| What you need to do |
Extract all lines from the data beneath that include the word "unfold".

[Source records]
+++++
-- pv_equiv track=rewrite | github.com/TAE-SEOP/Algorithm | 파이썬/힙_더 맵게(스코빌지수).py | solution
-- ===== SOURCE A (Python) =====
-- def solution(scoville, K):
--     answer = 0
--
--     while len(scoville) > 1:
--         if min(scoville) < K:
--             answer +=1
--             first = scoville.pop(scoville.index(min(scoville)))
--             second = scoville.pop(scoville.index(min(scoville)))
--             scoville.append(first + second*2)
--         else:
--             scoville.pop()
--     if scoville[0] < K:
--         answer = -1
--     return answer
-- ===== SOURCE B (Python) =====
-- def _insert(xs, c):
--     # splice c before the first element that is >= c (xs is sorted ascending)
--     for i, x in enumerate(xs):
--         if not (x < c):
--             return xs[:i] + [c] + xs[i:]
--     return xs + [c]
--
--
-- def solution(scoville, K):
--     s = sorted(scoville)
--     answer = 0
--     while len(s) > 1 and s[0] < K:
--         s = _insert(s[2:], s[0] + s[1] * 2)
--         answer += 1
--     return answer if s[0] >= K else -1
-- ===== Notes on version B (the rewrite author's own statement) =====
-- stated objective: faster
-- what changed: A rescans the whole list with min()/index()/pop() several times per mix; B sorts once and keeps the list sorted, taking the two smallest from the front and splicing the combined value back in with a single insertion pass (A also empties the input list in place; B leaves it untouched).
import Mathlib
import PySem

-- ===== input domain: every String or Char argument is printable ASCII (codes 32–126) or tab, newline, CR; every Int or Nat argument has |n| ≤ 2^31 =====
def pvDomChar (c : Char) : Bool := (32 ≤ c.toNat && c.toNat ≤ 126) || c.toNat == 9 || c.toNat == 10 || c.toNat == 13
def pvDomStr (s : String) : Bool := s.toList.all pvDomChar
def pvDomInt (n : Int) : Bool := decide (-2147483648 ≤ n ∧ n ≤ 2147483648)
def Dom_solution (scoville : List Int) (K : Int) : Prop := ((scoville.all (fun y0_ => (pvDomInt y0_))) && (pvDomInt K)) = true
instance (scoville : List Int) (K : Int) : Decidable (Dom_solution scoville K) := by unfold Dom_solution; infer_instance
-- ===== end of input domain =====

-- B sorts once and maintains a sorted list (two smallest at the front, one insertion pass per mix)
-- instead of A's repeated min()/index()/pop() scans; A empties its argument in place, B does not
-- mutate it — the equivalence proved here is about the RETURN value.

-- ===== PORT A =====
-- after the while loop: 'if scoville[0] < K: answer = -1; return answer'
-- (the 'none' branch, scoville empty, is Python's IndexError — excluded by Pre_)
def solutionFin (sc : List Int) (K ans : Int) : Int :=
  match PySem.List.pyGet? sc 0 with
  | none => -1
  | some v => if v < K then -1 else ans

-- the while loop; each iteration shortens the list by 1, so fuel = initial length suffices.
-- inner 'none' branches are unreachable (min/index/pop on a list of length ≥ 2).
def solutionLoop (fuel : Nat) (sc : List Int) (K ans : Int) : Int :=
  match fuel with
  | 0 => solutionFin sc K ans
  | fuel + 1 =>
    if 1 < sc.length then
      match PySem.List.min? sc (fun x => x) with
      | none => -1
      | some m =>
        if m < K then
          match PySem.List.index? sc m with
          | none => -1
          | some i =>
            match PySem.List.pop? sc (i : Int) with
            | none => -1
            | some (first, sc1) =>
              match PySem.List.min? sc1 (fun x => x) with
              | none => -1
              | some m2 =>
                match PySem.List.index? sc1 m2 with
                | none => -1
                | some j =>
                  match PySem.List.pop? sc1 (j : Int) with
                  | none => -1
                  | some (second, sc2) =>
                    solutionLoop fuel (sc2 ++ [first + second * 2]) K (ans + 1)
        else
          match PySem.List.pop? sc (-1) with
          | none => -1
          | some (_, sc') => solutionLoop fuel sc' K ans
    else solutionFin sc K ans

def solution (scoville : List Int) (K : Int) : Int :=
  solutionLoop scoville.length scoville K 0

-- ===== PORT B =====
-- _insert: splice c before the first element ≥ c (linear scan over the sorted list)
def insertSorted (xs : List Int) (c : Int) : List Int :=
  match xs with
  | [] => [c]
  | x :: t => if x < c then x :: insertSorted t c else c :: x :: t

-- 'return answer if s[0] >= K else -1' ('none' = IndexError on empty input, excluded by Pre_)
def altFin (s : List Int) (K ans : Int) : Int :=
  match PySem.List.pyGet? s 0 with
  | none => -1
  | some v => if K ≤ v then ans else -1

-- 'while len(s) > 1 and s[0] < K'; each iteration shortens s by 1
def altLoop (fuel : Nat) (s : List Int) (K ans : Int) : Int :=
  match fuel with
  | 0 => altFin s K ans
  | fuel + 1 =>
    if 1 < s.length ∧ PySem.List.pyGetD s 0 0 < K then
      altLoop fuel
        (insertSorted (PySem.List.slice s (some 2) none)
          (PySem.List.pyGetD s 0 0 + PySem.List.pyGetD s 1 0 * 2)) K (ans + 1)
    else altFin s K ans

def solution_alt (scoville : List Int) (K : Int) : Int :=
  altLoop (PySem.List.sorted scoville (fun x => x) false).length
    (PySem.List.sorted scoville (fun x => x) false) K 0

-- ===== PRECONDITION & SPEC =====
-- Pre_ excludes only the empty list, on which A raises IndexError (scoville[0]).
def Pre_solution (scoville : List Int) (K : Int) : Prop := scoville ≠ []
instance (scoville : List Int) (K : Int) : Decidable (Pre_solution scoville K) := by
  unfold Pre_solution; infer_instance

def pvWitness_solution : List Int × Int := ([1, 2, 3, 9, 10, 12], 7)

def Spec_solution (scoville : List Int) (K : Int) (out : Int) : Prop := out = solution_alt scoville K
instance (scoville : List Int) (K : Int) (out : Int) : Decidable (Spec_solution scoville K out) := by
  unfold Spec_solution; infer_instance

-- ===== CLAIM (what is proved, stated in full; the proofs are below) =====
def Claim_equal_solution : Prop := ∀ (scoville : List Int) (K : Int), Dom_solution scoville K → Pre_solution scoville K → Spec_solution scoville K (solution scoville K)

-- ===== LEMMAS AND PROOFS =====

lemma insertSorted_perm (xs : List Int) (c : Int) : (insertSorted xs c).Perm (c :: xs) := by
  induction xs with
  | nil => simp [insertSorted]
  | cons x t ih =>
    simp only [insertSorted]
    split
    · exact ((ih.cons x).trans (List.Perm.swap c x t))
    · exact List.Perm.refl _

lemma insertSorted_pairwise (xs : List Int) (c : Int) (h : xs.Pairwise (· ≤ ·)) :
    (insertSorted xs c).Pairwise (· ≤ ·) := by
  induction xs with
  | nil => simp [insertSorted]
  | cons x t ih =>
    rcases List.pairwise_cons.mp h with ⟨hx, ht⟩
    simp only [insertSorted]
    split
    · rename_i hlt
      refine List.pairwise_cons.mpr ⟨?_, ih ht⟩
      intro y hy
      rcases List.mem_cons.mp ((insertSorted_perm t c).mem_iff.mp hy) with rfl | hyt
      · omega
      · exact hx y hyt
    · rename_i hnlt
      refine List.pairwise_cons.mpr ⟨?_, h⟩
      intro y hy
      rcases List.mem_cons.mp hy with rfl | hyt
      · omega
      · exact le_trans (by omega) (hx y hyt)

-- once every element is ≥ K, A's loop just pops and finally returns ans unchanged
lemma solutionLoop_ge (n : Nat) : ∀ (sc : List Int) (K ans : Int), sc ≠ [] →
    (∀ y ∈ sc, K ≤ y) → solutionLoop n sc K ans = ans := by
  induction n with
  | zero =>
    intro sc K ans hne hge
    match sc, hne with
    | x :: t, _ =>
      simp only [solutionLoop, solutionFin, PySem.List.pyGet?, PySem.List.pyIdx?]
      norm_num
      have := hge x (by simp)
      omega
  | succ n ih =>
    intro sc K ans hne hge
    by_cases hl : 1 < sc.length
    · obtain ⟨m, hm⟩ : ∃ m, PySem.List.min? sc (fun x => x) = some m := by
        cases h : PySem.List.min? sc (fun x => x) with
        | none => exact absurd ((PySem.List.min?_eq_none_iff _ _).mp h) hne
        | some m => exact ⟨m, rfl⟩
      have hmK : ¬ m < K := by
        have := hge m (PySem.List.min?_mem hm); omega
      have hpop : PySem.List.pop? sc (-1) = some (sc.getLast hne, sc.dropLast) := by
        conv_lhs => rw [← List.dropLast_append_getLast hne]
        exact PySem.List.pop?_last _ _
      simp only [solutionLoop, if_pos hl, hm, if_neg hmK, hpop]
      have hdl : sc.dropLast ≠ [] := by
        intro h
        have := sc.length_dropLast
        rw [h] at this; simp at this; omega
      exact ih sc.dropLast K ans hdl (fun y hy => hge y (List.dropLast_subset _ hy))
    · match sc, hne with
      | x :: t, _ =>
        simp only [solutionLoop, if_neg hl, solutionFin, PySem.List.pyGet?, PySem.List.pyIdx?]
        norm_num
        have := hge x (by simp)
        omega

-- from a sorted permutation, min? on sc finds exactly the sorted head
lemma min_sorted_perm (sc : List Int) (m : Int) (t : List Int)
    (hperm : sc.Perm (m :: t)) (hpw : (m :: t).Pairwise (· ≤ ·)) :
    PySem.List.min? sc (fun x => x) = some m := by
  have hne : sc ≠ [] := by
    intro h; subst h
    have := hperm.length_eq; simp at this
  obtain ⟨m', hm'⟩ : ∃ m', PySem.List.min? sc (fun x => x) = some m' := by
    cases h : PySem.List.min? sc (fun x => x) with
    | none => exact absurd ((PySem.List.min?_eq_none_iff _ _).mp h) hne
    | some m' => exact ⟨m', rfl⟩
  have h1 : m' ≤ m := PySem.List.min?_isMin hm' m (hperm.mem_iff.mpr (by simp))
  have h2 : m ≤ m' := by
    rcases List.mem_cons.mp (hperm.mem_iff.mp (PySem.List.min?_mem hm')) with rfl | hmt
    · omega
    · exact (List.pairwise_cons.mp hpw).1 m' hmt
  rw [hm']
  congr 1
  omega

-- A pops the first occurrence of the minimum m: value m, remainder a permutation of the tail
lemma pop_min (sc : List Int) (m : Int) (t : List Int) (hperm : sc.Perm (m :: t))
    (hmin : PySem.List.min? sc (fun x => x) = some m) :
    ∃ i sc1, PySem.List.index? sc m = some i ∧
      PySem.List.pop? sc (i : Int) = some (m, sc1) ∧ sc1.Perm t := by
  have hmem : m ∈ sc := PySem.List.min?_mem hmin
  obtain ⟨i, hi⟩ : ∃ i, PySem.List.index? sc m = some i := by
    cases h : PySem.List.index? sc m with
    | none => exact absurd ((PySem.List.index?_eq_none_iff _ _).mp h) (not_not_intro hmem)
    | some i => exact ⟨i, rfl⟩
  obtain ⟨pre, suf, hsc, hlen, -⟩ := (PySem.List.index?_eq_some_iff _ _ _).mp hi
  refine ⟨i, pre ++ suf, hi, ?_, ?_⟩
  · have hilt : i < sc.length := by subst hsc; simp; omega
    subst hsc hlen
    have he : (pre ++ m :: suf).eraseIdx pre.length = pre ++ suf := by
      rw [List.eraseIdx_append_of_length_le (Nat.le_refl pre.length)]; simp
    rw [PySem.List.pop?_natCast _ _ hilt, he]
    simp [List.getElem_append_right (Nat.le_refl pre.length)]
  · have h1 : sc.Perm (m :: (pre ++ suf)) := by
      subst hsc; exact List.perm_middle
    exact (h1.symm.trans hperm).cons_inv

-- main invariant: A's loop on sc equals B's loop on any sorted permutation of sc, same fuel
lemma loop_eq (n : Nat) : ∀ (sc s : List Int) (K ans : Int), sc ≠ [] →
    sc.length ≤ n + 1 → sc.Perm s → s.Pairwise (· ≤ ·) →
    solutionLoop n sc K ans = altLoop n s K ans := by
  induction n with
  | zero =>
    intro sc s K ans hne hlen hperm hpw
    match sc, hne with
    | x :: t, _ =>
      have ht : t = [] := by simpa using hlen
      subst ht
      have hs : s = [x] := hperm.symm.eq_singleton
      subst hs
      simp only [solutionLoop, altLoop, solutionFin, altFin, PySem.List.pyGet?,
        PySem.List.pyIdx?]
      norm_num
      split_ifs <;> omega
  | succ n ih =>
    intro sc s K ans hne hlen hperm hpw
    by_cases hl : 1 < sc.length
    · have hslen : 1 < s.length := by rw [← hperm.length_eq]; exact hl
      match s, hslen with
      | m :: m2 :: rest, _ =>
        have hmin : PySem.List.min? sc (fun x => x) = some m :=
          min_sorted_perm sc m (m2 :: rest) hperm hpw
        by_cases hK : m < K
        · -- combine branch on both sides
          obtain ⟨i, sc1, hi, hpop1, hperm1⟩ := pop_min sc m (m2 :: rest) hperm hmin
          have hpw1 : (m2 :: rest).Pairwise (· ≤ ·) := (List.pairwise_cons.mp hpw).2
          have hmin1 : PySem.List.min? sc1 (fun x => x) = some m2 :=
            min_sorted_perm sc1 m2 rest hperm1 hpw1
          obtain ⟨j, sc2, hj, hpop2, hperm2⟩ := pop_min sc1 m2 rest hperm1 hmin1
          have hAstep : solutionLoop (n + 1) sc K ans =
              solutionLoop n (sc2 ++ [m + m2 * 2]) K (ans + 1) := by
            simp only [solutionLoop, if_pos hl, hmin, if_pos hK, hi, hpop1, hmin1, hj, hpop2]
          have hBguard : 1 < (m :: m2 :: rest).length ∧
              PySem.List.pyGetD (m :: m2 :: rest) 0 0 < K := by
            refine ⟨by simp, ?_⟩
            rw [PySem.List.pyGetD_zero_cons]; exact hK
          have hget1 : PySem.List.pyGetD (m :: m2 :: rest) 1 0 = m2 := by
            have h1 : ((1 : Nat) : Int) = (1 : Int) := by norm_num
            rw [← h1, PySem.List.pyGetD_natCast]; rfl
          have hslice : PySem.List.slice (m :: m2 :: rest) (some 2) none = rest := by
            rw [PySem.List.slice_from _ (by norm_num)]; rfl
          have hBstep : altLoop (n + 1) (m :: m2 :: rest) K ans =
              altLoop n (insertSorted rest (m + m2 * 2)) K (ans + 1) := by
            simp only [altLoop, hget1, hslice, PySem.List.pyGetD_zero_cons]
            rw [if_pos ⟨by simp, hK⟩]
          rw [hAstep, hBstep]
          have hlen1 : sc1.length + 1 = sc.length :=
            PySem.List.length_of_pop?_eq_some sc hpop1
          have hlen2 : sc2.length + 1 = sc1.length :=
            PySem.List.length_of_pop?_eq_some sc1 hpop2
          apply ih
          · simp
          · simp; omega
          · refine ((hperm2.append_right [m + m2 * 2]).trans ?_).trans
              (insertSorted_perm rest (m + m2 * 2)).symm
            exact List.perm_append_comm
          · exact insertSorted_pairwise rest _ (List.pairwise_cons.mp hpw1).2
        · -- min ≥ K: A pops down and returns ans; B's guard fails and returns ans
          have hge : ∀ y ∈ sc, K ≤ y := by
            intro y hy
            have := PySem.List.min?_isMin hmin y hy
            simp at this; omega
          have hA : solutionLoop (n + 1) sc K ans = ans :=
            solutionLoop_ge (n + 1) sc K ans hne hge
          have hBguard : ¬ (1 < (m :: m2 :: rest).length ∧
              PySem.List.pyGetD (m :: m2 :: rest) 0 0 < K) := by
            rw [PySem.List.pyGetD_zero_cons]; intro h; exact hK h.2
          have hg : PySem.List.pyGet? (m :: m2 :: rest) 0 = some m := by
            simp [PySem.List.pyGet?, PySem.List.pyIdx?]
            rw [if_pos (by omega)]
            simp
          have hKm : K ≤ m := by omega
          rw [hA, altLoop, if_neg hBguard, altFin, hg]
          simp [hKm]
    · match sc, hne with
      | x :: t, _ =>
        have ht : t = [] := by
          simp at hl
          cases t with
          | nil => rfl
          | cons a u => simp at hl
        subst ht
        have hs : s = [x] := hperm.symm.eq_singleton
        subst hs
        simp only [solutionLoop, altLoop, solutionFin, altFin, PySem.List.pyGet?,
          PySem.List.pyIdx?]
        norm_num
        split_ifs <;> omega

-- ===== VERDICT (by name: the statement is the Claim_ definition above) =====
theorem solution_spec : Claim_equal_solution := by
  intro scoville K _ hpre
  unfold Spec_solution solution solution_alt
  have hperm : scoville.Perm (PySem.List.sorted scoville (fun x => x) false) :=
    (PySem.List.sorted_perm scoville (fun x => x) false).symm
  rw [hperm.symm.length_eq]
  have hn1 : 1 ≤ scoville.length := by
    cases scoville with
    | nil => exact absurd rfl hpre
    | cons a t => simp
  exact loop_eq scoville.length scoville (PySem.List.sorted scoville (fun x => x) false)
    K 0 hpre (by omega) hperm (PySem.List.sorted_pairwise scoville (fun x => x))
+++++
| Solution for this task |
instance (scoville : List Int) (K : Int) : Decidable (Dom_solution scoville K) := by unfold Dom_solution; infer_instance
  unfold Pre_solution; infer_instance
  unfold Spec_solution; infer_instance
  unfold Spec_solution solution solution_alt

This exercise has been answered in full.